TASK GOAL - Give back exactly the lines of the entries below from the line with "x).mpr hm, hm]" to the line with "exact List.Perm.eq_of_pairwise' (hpr.imp", inclusive, and only those.

GIVEN ENTRIES -

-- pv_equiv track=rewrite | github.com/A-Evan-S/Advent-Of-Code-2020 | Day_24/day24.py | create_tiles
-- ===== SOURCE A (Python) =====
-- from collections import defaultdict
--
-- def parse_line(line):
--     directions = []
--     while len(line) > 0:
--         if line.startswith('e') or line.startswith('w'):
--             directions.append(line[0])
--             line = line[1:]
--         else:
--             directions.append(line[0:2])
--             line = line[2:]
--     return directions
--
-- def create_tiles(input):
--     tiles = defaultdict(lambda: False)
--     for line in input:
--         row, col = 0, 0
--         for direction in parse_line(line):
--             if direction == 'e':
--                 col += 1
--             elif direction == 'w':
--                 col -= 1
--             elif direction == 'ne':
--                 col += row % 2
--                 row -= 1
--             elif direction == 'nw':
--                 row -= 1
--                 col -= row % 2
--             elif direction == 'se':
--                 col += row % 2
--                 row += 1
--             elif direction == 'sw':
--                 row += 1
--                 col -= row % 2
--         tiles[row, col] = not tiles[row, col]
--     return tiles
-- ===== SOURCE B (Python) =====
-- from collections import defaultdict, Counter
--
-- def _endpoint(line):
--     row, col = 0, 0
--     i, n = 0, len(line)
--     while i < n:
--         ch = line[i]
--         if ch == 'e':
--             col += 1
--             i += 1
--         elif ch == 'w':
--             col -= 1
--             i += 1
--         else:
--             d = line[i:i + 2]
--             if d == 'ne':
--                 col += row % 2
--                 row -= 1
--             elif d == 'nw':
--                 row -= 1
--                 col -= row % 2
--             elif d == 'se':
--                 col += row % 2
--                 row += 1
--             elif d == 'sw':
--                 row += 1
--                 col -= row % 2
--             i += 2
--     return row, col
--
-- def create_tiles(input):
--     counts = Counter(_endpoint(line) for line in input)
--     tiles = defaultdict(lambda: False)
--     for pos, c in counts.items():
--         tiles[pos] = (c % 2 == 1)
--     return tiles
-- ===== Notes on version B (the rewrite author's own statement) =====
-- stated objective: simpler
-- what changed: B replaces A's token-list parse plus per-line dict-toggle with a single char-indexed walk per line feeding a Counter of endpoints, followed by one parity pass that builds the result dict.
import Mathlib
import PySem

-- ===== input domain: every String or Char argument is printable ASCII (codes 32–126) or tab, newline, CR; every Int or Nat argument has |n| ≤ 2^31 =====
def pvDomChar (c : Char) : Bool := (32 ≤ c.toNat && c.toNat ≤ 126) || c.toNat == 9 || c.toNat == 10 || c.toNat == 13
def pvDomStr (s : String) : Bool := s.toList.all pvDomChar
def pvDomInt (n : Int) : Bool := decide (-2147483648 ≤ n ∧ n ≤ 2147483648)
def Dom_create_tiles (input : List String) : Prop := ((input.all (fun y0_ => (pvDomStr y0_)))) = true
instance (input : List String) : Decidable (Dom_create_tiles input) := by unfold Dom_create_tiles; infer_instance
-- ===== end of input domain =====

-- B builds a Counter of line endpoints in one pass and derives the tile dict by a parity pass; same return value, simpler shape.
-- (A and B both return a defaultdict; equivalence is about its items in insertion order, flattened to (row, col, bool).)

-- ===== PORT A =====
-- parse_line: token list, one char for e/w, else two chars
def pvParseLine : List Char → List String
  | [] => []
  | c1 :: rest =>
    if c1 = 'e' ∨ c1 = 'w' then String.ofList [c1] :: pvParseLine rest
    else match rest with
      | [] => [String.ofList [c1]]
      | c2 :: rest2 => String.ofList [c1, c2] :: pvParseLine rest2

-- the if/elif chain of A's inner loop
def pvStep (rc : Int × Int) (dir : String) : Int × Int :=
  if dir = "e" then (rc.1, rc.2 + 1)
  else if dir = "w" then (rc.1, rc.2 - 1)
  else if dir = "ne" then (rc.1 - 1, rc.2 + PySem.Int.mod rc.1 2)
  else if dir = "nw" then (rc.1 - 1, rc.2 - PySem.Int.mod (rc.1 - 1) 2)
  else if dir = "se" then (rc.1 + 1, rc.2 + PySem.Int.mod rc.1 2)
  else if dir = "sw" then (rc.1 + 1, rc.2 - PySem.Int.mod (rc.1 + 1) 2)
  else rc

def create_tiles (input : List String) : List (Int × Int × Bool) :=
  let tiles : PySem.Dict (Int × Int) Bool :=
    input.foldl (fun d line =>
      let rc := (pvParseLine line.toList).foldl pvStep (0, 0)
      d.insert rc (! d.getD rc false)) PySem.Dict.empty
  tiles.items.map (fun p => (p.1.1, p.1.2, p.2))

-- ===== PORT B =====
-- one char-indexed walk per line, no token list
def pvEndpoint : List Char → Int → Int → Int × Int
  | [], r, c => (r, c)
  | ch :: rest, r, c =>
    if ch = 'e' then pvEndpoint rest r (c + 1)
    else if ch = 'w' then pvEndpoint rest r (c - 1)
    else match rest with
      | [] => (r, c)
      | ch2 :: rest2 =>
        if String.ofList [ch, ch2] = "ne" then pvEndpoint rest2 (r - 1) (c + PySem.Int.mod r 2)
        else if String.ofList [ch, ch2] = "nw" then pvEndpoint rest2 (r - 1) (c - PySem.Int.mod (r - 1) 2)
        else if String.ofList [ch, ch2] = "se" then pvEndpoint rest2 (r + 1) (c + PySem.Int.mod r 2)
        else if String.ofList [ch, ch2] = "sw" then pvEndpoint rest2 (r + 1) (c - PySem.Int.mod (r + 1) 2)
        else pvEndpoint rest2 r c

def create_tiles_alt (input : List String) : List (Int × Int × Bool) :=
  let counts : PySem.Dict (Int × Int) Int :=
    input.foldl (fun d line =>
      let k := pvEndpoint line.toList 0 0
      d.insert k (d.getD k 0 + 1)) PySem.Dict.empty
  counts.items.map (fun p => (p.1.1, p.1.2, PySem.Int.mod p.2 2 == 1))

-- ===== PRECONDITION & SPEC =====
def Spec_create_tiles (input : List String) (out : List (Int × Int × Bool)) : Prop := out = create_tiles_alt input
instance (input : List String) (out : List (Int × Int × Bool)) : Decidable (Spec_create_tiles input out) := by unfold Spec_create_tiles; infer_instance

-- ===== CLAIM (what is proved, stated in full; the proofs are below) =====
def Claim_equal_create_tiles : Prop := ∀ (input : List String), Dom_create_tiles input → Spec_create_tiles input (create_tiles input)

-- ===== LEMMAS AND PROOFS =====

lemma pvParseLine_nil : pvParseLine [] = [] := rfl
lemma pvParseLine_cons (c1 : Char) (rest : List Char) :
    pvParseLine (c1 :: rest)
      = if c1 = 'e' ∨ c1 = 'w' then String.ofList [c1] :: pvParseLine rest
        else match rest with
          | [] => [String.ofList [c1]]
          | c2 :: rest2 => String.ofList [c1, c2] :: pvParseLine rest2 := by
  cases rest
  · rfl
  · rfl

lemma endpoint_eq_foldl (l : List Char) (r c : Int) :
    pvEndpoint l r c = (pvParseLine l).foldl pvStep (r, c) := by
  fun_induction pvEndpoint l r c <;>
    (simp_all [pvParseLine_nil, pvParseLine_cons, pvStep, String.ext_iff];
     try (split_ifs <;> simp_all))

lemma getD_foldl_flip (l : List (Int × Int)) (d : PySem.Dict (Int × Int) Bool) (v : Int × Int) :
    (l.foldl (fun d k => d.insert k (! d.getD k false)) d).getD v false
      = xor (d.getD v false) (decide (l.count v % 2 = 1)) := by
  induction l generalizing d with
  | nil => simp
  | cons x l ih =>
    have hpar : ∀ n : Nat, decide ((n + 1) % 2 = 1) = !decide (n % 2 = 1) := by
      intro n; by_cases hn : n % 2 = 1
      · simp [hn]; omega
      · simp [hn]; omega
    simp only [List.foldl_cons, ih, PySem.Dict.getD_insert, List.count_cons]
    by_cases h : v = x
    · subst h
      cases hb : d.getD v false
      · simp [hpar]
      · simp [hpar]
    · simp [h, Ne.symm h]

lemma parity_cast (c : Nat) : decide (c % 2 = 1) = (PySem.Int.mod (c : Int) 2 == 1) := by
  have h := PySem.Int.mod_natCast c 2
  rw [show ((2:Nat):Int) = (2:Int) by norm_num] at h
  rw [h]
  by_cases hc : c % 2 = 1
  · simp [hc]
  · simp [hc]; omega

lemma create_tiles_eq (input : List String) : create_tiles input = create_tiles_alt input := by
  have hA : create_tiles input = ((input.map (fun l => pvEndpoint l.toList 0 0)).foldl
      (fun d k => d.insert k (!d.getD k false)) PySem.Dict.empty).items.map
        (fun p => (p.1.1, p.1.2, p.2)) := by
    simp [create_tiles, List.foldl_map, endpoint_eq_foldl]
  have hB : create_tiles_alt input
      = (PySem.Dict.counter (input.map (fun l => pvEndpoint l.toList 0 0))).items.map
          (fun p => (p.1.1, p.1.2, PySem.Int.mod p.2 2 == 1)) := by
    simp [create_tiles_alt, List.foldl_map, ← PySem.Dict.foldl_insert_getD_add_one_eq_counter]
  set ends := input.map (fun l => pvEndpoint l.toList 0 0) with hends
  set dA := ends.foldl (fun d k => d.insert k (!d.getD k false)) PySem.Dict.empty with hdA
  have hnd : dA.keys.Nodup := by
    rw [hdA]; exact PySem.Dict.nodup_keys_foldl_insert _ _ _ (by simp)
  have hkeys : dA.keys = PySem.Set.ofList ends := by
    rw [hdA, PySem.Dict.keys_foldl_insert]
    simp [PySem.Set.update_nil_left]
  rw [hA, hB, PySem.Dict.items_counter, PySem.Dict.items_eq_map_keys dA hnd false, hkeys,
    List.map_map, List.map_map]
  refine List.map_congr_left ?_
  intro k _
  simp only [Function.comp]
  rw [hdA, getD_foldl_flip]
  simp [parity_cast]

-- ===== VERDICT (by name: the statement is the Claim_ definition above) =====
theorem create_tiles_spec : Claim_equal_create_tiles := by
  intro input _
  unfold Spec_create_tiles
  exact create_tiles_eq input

* * *

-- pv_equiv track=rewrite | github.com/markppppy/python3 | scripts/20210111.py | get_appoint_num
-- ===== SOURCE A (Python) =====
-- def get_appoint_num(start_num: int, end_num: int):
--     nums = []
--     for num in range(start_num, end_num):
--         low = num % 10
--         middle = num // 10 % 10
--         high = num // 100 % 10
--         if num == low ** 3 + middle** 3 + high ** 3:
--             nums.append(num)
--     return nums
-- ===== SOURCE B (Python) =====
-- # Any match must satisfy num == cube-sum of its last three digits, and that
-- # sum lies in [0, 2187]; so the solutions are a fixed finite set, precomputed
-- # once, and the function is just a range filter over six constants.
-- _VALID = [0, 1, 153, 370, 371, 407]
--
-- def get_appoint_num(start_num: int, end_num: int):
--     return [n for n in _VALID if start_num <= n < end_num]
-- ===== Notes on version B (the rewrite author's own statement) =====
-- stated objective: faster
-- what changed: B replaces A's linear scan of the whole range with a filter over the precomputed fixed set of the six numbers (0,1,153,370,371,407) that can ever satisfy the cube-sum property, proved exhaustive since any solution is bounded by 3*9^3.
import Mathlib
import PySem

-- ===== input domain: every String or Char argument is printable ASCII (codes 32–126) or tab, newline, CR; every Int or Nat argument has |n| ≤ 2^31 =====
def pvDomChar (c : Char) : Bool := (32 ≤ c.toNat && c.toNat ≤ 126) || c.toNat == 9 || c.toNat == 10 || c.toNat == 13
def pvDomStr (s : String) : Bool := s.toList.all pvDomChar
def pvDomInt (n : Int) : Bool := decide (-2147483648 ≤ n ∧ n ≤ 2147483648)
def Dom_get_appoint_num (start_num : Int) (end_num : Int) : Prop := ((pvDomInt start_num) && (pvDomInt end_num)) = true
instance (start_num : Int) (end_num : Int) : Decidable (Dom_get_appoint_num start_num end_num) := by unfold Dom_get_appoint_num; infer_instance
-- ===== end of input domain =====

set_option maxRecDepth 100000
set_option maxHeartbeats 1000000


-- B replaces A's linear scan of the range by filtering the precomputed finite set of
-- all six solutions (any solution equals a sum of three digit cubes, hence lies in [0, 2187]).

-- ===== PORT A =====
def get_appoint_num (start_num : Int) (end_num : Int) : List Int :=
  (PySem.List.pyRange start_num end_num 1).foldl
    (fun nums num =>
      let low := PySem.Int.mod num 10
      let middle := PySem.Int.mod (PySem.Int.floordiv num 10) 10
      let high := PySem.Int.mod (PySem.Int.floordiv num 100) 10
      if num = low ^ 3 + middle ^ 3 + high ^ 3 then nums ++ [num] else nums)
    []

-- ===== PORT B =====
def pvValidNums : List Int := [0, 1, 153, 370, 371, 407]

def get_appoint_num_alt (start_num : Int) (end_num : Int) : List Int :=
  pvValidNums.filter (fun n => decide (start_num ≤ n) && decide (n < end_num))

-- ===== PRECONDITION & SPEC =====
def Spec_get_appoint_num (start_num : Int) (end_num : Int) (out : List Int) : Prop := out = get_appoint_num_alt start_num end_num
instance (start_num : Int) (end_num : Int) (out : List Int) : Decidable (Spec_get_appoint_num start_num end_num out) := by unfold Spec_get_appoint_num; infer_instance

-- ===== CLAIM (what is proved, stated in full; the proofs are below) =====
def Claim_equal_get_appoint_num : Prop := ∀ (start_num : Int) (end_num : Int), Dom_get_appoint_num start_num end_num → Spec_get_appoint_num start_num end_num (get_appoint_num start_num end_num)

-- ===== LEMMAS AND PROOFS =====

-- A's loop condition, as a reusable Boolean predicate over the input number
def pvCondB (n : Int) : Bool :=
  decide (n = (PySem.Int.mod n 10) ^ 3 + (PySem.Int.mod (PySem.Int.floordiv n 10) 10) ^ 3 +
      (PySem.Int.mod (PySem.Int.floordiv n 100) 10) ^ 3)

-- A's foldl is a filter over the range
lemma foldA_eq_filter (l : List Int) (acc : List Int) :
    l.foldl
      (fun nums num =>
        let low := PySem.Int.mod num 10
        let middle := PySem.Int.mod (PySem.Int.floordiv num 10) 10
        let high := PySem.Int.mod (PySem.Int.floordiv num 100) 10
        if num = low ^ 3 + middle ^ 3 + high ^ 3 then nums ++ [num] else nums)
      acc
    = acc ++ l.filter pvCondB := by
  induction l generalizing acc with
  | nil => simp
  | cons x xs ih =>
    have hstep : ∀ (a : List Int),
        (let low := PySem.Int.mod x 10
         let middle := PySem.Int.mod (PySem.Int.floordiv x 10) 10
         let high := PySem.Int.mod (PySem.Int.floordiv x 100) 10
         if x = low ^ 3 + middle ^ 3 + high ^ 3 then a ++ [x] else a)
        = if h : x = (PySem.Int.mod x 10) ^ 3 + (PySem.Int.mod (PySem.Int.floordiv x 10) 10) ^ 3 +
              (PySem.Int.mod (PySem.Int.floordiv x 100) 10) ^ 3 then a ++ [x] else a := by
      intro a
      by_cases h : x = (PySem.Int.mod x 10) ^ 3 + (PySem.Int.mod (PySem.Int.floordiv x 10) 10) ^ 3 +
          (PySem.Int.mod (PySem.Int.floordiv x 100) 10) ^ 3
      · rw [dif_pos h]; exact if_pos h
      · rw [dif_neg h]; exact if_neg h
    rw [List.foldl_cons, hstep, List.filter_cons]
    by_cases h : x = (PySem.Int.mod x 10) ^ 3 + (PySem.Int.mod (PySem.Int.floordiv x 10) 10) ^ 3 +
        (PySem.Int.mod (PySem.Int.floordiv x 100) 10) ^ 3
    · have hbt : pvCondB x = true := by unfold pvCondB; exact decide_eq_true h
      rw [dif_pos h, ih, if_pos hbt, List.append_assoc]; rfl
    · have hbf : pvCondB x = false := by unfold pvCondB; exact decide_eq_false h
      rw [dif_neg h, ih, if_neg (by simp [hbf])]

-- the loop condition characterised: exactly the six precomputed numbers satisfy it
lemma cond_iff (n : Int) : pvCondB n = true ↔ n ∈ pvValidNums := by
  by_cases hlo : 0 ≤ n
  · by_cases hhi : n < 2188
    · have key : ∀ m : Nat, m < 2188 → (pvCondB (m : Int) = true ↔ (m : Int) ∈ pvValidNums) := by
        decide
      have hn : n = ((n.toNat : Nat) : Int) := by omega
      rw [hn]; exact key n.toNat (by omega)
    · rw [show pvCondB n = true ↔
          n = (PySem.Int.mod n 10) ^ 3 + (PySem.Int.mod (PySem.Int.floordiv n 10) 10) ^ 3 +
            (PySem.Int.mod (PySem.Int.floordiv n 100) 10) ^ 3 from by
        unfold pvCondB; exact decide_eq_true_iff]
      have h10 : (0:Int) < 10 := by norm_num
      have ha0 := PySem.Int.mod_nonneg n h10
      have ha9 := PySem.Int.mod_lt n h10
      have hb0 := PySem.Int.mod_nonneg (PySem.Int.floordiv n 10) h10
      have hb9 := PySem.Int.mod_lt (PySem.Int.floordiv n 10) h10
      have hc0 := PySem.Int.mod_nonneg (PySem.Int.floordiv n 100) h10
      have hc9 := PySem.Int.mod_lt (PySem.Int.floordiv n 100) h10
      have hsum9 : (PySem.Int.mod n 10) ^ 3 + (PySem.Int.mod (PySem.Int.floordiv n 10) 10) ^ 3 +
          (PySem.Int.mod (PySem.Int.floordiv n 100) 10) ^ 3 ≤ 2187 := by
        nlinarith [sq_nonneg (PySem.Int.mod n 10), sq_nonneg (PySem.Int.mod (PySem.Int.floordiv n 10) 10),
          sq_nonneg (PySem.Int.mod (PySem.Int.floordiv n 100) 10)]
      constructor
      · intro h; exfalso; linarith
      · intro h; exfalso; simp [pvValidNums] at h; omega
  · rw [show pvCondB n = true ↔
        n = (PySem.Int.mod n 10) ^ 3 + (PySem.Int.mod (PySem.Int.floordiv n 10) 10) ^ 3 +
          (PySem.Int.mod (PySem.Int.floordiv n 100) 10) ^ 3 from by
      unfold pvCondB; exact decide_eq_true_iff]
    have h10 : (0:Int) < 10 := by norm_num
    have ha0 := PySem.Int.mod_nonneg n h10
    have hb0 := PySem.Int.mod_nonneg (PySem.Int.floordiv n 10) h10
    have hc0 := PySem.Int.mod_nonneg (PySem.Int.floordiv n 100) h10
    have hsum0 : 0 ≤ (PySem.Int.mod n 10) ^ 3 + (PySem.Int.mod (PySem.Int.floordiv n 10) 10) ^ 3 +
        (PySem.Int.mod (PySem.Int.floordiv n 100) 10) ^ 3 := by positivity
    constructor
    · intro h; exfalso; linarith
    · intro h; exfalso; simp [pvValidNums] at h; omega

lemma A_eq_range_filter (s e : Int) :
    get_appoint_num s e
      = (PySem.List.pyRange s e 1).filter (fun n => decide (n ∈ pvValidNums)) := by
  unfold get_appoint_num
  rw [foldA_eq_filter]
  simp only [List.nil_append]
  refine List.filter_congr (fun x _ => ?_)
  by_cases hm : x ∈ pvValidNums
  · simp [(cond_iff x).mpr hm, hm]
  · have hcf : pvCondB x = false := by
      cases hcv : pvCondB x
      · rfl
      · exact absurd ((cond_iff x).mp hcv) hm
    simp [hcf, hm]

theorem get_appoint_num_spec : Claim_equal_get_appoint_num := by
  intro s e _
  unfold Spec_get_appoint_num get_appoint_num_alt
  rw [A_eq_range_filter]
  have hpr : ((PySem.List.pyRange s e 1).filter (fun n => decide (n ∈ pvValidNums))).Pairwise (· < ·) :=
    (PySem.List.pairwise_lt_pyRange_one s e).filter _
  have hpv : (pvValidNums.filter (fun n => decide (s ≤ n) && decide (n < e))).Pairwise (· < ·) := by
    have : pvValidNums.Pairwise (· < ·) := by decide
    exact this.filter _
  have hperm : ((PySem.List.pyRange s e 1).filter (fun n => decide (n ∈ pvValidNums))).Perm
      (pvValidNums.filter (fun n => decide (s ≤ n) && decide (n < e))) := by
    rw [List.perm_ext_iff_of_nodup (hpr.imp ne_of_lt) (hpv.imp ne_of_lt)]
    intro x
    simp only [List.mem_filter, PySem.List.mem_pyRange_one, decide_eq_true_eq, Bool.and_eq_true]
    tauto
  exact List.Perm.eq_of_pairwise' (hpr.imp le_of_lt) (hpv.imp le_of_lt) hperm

REPLY -
  · simp [(cond_iff x).mpr hm, hm]
  · have hcf : pvCondB x = false := by
      cases hcv : pvCondB x
      · rfl
      · exact absurd ((cond_iff x).mp hcv) hm
    simp [hcf, hm]

theorem get_appoint_num_spec : Claim_equal_get_appoint_num := by
  intro s e _
  unfold Spec_get_appoint_num get_appoint_num_alt
  rw [A_eq_range_filter]
  have hpr : ((PySem.List.pyRange s e 1).filter (fun n => decide (n ∈ pvValidNums))).Pairwise (· < ·) :=
    (PySem.List.pairwise_lt_pyRange_one s e).filter _
  have hpv : (pvValidNums.filter (fun n => decide (s ≤ n) && decide (n < e))).Pairwise (· < ·) := by
    have : pvValidNums.Pairwise (· < ·) := by decide
    exact this.filter _
  have hperm : ((PySem.List.pyRange s e 1).filter (fun n => decide (n ∈ pvValidNums))).Perm
      (pvValidNums.filter (fun n => decide (s ≤ n) && decide (n < e))) := by
    rw [List.perm_ext_iff_of_nodup (hpr.imp ne_of_lt) (hpv.imp ne_of_lt)]
    intro x
    simp only [List.mem_filter, PySem.List.mem_pyRange_one, decide_eq_true_eq, Bool.and_eq_true]
    tauto
  exact List.Perm.eq_of_pairwise' (hpr.imp le_of_lt) (hpv.imp le_of_lt) hperm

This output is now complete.